** Input material follows **

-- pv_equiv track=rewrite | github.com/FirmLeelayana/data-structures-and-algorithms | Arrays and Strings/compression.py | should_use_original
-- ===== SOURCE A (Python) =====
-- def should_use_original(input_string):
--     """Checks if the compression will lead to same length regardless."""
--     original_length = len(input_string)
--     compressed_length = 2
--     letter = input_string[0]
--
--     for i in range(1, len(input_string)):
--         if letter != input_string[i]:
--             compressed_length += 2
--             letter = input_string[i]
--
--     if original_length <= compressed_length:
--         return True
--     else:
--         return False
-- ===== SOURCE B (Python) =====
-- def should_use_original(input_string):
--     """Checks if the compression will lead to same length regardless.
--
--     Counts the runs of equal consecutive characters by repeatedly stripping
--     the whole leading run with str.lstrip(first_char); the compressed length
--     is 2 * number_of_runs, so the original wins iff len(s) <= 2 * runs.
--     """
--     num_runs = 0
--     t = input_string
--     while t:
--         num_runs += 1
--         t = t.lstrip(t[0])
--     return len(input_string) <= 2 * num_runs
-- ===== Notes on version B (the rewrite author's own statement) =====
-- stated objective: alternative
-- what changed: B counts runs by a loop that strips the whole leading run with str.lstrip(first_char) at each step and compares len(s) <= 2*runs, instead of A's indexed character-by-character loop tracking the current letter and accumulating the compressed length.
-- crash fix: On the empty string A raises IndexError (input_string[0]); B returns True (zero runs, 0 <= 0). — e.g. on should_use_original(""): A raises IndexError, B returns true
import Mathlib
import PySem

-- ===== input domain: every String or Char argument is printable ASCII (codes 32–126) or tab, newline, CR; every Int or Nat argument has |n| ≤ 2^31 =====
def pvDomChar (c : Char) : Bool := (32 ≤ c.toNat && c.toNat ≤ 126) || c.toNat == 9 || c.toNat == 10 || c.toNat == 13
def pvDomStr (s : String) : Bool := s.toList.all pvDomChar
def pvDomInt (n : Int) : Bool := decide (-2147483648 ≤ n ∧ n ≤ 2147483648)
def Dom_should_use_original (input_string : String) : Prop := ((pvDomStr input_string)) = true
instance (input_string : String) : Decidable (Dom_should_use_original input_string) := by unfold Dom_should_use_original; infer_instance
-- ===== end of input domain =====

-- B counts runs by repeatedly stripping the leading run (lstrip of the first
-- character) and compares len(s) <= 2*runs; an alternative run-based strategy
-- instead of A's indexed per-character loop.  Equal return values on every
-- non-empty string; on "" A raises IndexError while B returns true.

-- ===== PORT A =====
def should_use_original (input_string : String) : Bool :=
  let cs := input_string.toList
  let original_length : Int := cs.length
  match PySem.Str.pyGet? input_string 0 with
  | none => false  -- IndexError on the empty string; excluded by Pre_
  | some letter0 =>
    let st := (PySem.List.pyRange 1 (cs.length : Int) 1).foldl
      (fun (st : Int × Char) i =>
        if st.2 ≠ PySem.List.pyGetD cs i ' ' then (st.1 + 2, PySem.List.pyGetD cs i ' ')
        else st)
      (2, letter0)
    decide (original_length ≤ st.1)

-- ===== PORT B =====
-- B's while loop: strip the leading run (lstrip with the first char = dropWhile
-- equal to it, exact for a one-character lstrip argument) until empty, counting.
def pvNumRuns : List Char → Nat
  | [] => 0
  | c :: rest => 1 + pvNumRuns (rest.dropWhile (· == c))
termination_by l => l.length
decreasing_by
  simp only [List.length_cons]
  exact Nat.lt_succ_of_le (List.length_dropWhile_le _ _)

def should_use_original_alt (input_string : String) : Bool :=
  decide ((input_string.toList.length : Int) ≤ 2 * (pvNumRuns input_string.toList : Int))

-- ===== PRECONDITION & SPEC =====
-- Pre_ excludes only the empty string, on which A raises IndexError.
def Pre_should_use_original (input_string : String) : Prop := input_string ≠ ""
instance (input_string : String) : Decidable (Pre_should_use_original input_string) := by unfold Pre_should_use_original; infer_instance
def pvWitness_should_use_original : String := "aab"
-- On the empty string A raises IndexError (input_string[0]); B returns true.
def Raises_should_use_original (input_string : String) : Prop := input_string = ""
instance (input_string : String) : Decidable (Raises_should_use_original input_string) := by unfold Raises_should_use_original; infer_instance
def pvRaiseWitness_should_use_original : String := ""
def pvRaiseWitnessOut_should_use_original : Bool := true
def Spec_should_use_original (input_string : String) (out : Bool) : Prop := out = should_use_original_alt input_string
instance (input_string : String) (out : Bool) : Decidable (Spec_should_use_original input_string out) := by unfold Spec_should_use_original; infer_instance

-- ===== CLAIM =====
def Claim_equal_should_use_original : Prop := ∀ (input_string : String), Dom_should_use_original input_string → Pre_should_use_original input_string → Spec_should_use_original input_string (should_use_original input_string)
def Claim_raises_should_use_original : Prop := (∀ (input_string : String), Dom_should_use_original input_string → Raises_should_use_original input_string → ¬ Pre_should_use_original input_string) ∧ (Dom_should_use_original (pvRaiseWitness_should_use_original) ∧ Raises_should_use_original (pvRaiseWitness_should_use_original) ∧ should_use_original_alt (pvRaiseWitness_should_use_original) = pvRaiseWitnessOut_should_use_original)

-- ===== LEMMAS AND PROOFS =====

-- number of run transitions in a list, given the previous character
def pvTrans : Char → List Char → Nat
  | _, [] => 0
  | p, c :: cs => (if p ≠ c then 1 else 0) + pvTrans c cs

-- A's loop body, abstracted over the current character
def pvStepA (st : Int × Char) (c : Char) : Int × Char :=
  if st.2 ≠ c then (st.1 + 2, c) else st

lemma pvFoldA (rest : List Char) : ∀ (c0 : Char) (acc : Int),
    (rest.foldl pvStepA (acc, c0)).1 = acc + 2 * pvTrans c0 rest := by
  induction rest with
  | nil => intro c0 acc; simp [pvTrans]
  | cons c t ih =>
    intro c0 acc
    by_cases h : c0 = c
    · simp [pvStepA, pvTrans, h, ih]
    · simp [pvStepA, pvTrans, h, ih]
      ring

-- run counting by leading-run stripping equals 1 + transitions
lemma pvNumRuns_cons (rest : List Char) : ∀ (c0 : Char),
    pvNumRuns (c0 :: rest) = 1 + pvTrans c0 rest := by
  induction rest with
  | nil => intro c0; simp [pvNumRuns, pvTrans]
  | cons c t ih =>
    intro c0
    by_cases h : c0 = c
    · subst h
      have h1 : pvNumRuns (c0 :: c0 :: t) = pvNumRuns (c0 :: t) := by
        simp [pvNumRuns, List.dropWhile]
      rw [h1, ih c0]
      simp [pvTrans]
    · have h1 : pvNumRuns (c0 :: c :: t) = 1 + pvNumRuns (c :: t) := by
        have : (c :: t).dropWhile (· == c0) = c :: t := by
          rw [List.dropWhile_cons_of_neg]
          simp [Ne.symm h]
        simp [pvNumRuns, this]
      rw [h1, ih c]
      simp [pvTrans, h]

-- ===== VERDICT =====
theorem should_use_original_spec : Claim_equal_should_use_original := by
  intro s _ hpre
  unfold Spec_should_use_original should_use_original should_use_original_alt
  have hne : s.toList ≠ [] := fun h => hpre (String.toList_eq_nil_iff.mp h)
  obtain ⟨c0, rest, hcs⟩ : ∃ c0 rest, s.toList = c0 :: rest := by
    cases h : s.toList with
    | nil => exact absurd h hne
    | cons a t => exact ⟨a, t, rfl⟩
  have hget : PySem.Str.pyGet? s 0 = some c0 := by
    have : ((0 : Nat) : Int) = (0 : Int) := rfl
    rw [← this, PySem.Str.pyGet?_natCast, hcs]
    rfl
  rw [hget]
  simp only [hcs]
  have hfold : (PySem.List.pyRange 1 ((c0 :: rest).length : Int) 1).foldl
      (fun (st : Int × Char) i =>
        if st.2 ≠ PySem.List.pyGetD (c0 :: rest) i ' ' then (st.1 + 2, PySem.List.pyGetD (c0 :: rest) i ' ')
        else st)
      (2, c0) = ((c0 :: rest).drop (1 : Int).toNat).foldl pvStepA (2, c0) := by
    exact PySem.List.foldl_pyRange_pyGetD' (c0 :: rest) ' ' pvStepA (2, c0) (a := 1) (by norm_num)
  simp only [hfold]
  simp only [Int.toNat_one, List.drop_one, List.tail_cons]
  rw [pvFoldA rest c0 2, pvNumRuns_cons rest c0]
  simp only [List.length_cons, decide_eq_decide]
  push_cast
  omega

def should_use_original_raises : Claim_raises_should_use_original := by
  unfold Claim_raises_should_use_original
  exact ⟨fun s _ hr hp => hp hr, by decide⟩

** End of Input material **
** Input material follows **

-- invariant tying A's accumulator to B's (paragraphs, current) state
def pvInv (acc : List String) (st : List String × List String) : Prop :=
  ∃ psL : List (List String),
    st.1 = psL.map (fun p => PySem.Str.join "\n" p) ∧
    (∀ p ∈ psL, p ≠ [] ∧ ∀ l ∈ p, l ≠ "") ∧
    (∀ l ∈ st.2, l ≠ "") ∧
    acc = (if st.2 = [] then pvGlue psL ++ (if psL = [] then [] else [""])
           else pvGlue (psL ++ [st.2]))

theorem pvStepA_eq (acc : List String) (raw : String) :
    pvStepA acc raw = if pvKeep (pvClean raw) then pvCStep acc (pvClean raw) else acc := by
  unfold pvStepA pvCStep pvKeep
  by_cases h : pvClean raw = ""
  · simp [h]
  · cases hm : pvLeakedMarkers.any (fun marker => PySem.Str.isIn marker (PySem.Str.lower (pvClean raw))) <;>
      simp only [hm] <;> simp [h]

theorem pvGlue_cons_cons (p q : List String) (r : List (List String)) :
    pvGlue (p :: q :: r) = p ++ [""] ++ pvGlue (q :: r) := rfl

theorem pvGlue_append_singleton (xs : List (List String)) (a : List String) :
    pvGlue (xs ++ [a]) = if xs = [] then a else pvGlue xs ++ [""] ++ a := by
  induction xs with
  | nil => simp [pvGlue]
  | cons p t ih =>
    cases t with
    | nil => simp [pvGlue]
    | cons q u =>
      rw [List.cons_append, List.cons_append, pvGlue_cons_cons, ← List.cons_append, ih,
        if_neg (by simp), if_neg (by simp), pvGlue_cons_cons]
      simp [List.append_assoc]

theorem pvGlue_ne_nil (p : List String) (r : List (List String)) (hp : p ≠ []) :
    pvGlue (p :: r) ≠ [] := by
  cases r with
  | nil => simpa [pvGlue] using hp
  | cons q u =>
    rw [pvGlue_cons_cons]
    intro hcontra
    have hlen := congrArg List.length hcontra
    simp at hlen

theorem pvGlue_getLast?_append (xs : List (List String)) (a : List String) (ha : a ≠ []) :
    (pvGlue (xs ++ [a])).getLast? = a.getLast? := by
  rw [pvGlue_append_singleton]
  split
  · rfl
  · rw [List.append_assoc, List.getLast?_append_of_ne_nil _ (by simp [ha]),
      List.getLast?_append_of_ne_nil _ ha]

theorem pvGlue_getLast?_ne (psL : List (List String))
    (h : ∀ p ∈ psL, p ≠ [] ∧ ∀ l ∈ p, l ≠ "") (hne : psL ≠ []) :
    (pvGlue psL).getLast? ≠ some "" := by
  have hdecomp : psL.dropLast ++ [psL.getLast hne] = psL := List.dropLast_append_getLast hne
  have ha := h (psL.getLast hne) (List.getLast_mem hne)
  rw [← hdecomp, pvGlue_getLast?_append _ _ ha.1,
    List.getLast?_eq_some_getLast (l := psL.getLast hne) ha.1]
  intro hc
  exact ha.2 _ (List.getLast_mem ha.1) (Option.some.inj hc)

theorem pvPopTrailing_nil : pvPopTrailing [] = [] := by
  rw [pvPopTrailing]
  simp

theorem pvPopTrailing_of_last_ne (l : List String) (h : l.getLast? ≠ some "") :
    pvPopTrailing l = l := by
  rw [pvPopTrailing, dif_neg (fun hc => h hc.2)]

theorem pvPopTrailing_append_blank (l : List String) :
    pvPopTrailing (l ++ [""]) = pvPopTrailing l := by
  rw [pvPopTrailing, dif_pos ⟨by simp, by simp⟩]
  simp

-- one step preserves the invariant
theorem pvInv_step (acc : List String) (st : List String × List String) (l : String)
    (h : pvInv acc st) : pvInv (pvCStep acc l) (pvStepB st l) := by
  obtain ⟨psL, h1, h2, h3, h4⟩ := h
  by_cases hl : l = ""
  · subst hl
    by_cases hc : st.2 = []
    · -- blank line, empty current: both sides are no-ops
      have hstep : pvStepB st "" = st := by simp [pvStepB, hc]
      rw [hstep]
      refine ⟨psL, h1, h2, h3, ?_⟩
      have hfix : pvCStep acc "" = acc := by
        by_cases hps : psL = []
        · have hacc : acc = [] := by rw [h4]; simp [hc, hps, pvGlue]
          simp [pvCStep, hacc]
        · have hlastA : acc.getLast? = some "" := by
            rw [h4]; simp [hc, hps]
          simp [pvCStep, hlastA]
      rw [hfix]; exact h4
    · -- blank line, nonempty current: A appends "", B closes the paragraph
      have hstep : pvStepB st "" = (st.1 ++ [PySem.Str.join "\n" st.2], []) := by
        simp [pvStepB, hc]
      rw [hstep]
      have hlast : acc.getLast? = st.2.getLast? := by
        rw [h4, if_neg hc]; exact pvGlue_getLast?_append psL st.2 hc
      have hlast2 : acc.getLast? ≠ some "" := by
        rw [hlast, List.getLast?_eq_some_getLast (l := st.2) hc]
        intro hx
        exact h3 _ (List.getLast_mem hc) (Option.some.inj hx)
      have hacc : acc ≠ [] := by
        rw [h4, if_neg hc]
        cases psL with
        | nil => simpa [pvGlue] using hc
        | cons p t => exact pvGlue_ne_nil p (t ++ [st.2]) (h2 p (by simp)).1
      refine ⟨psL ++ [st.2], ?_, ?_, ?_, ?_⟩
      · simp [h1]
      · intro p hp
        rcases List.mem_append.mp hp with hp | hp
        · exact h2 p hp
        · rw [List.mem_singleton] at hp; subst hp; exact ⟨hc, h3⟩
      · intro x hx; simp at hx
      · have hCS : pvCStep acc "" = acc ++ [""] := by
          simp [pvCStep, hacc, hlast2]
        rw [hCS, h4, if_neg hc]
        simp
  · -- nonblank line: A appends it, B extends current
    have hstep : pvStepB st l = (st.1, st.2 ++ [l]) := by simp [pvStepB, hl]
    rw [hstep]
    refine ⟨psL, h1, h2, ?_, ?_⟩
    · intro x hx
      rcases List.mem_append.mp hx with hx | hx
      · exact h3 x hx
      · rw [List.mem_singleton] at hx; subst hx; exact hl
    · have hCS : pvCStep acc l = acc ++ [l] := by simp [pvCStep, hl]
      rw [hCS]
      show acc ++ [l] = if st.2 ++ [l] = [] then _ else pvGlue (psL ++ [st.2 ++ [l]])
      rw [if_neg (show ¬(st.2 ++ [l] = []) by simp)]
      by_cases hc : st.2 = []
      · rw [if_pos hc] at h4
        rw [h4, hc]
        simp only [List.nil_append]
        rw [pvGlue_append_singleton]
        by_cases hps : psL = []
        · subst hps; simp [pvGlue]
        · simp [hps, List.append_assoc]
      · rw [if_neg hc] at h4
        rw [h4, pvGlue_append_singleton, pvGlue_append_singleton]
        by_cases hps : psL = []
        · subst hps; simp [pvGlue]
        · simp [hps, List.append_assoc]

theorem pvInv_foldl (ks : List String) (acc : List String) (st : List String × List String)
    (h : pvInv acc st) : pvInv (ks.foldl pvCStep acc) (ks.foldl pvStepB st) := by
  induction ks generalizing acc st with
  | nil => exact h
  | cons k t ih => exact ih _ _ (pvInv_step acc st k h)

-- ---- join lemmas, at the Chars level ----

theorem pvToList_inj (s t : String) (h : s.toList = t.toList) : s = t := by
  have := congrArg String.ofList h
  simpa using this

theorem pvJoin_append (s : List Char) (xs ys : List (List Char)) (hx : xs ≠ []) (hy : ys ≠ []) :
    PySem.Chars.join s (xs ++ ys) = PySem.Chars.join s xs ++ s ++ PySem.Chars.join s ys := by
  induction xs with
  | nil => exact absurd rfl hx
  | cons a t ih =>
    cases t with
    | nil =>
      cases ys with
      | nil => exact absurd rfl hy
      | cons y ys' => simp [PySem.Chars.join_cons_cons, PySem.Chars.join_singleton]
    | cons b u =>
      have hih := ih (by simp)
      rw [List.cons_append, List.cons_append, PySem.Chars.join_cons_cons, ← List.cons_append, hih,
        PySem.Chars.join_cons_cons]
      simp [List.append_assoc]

** End of Input material **

# What this task involves
Check the entries above line by line and return each one containing the word "argument".

# Solution
-- ===== input domain: every String or Char argument is printable ASCII (codes 32–126) or tab, newline, CR; every Int or Nat argument has |n| ≤ 2^31 =====
-- equal to it, exact for a one-character lstrip argument) until empty, counting.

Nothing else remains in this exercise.